John Clinton Eisner (co-conceiver & dramaturg) John Clinton Eisner co-founded The Lark in 1994 as a community of theater professionals dedicated to the playwright’s vision. He has grown The Lark into an award winning “think tank for the theater,” with local, national and global reach. He divides his time between working directly with playwrights and creating strategies with artistic leaders in the United States and abroad to advance new plays into the repertoire. He has collaborated with partner theaters, literary agencies and funders to develop multiple-production “pipelines” for new plays. Trained as an actor, he began his transition to directing and producing through his experiences at the Eugene O’Neill Theater Center’s National Playwrights Conference, the National Theatre of the Deaf, the Denver Center Theatre Company and Williamstown Theatre Festival (where he acted in one of Tennessee Williams’ last plays, Gideon’s Point). He has led workshops at many universities and served as advisor for CEC Artslink, the National Endowment for the Arts, New York State Council on the Arts, Theatre Development Fund, Theatre Communications Group, National New Play Network, TheatreForum Magazine, Transport Group and the Lucille Lortel Awards Committee and on the boards of the National Theatre Conference and the Shakespeare Theatre Association of America (of which he was a charter member). He received degrees from Amherst College and the National Theatre Conservatory and lives in New York City with his wife Jennifer Dorr White and two children, Hannah and Jake.

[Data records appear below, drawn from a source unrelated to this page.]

lemma mark_char (gm : List Int) (cs : List Char) : ∀ (pre : List Int) (total pj : Nat),
    finA gm (markLoopA gm cs (pre ++ List.replicate (cs.length + total + 1) 0) total pre.length pj)
    = pre ++ fM gm cs total pj := by
  induction cs with
  | nil =>
    intro pre total pj
    simp only [markLoopA, fM, List.length_nil, Nat.zero_add, List.replicate_succ, finA]
    rw [set_append]
    simp
  | cons c cs ih =>
    intro pre total pj
    simp only [List.length_cons]
    by_cases hc : c = '-'
    · simp only [markLoopA]
      rw [if_pos hc]
      rw [show cs.length + 1 + total + 1 = cs.length + (total + 1) + 1 from by omega]
      rw [ih pre (total + 1) pj]
      simp only [fM]
      rw [if_pos hc]
    · simp only [markLoopA]
      rw [if_neg hc]
      have h1 : (pre ++ List.replicate (cs.length + 1 + total + 1) (0 : Int)).set pre.length
            (gm.getD pj 0 - (total : Int))
          = (pre ++ (gm.getD pj 0 - (total : Int)) :: List.replicate total 0)
              ++ List.replicate (cs.length + 0 + 1) 0 := by
        rw [set_append]
        rw [show cs.length + 1 + total + 1 = (total + (cs.length + 1)) + 1 from by omega]
        rw [List.replicate_succ, List.set_cons_zero, List.replicate_add]
        simp
      have h2 : skipA (pre.length + 1) total
          = (pre ++ (gm.getD pj 0 - (total : Int)) :: List.replicate total 0).length := by
        rw [skipA_eq]; simp; omega
      rw [h1, h2, ih (pre ++ (gm.getD pj 0 - (total : Int)) :: List.replicate total 0) 0 (pj + 1)]
      simp only [fM]
      rw [if_neg hc]
      simp

lemma addGapsA_cons₂ (m1 m2 : Int) (ms : List Int) (s : List Char) :
    addGapsA (m1 :: m2 :: ms) s = dashes m1 ++ s.take 1 ++ addGapsA (m2 :: ms) (s.drop 1) := by
  cases s <;> simp [addGapsA]

lemma addGaps_one (t : Nat) : ∀ (v : Int) (s : List Char),
    addGapsA (v :: List.replicate t 0) s = dashes v ++ s.take t := by
  induction t with
  | zero => intro v s; simp [addGapsA, dashes]
  | succ t ih =>
    intro v s
    rw [List.replicate_succ, addGapsA_cons₂, ih 0 (s.drop 1)]
    have h1 : s.take 1 ++ (s.drop 1).take t = s.take (t + 1) := by
      rw [show t + 1 = 1 + t from by omega, List.take_add]
    simp only [dashes, Int.toNat_zero, List.replicate_zero, List.nil_append, List.append_assoc]
    rw [h1]

lemma addGaps_split (t : Nat) : ∀ (v : Int) (ms : List Int) (s : List Char), ms ≠ [] →
    addGapsA (v :: (List.replicate t 0 ++ ms)) s
      = dashes v ++ (s.take (t + 1) ++ addGapsA ms (s.drop (t + 1))) := by
  induction t with
  | zero =>
    intro v ms s hms
    cases ms with
    | nil => exact absurd rfl hms
    | cons m2 ms' =>
      rw [List.replicate_zero, List.nil_append, addGapsA_cons₂]
      simp
  | succ t ih =>
    intro v ms s hms
    rw [List.replicate_succ, List.cons_append, addGapsA_cons₂, ih 0 ms (s.drop 1) hms]
    have h1 : s.take 1 ++ (s.drop 1).take (t + 1) = s.take (1 + (t + 1)) := (List.take_add ..).symm
    rw [show 1 + (t + 1) = t + 1 + 1 from by omega] at h1
    have h2 : (s.drop 1).drop (t + 1) = s.drop (t + 1 + 1) := by
      rw [List.drop_drop]; congr 1; omega
    simp only [dashes, Int.toNat_zero, List.replicate_zero, List.nil_append, List.append_assoc, h2]
    rw [← List.append_assoc (s.take 1), h1]

lemma fused_eq (gm : List Int) (s1 : List Char) (cs : List Char) : ∀ (i k pj : Nat), k ≤ i →
    fusedLoopB gm s1 cs i k pj = addGapsA (fM gm cs (i - k) pj) (s1.drop k) := by
  induction cs with
  | nil =>
    intro i k pj _
    simp only [fusedLoopB, fM, addGaps_one]
  | cons c cs ih =>
    intro i k pj hk
    by_cases hc : c = '-'
    · simp only [fusedLoopB, fM]
      rw [if_pos hc, if_pos hc, ih (i + 1) k pj (by omega),
        show i + 1 - k = (i - k) + 1 from by omega]
    · simp only [fusedLoopB, fM]
      rw [if_neg hc, if_neg hc]
      rw [addGaps_split (i - k) _ _ _ (fM_ne_nil gm cs 0 (pj + 1))]
      rw [ih (i + 1) (i + 1) (pj + 1) le_rfl]
      have h2 : (s1.drop k).drop ((i - k) + 1) = s1.drop (i + 1) := by
        rw [List.drop_drop]; congr 1; omega
      rw [show i + 1 - k = (i - k) + 1 from by omega, h2,
        show i + 1 - (i + 1) = 0 from by omega]
      simp
-- pv_equiv track=rewrite | github.com/aidanGoesch/NeSyPaperGraph | backend/services/verification.py | get_transitive_synonym_groups
-- ===== SOURCE A (Python) =====
-- from typing import List, Dict, Tuple, Set
--
-- def get_transitive_synonym_groups(topics: List[str], topic_synonyms: Dict[str, List[str]]) -> List[Set[str]]:
--     """Groups topics that must merge due to direct or indirect synonym relationships."""
--     parent = {topic: topic for topic in topics}
--
--     def find(i):
--         if parent[i] == i:
--             return i
--         parent[i] = find(parent[i])
--         return parent[i]
--
--     def union(i, j):
--         root_i = find(i)
--         root_j = find(j)
--         if root_i != root_j:
--             parent[root_i] = root_j
--
--     # Build the full, symmetrical synonym map
--     full_synonyms = {}
--     for topic_a, syn_list in topic_synonyms.items():
--         if topic_a in topics:
--             full_synonyms.setdefault(topic_a, []).extend(syn_list)
--         for topic_b in syn_list:
--             if topic_b in topics:
--                 full_synonyms.setdefault(topic_b, []).append(topic_a)
--
--     # Union all connected topics
--     for topic_a, syn_list in full_synonyms.items():
--         for topic_b in syn_list:
--             if topic_a in topics and topic_b in topics:
--                 union(topic_a, topic_b)
--
--     # Collect groups based on the final root
--     groups: Dict[str, Set[str]] = {}
--     for topic in topics:
--         root = find(topic)
--         groups.setdefault(root, set()).add(topic)
--
--     return list(groups.values())
-- ===== SOURCE B (Python) =====
-- def get_transitive_synonym_groups(topics, topic_synonyms):
--     """Groups topics that must merge due to direct or indirect synonym relationships.
--
--     Alternative to the union-find version: build an undirected adjacency map once
--     (set lookups instead of list scans), then collect each connected component by
--     iterated frontier expansion.
--     """
--     topic_set = set(topics)
--     order = list(dict.fromkeys(topics))  # distinct topics, first-occurrence order
--     adj = {t: set() for t in order}
--     for a, syn_list in topic_synonyms.items():
--         if a in topic_set:
--             for b in syn_list:
--                 if b in topic_set:
--                     adj[a].add(b)
--                     adj[b].add(a)
--     seen = set()
--     groups = []
--     for t in order:
--         if t in seen:
--             continue
--         comp = {t}
--         while True:
--             new = comp | {v for u in comp for v in adj[u]}
--             if len(new) == len(comp):
--                 break
--             comp = new
--         seen |= comp
--         groups.append({x for x in order if x in comp})
--     return groups
-- ===== Notes on version B (the rewrite author's own statement) =====
-- stated objective: alternative
-- what changed: A's union-find with path compression over a symmetrised synonym dict (with O(N) list-membership guards) is replaced by building an undirected adjacency map of sets in one pass and collecting each connected component by iterated frontier expansion, emitting groups in first-occurrence order.
import Mathlib
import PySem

Irina Kruzhilina (Co- conceiver & Visual & Environment Designer) Irina is a Russian-born, New York-based generative artist, scenographer, visual dramaturg, and teaching artist, creating work at the intersection of visual art, live performance and civic engagement. Irina’s creative endeavors range from interdisciplinary downtown theatre to large scale parades, from community pageants to site responsive installations. Since 2005 her work has been shown, locally and globally, at Times Square, Tokyo Disney, Brooklyn Academy of Music, Prague National Theatre, the NY Philharmonic, the XXI Commonwealth Games, Barbican Center, and many others. Irina is grateful to be in community and continuous collaboration with visionary artists like Dmitry Krymov, Doug Fitch, Lars Jan, Geoff Sobelle, and En Garde Arts. Irina is the founder of Visual Echo, a New York-based performance organization dedicated to facilitating generative dialogues among people from diverse backgrounds.  As an educator, Irina embraces collaborative artistic exchange among theatre makers from different backgrounds, fostering generous creative educational environments that value a diversity of approaches and ideas. Irina is a faculty member at the New School of Drama, a NEA/TCG Career Development Program recipient, a Target Margin Theatre Institute Fellow, and a Chashama resident.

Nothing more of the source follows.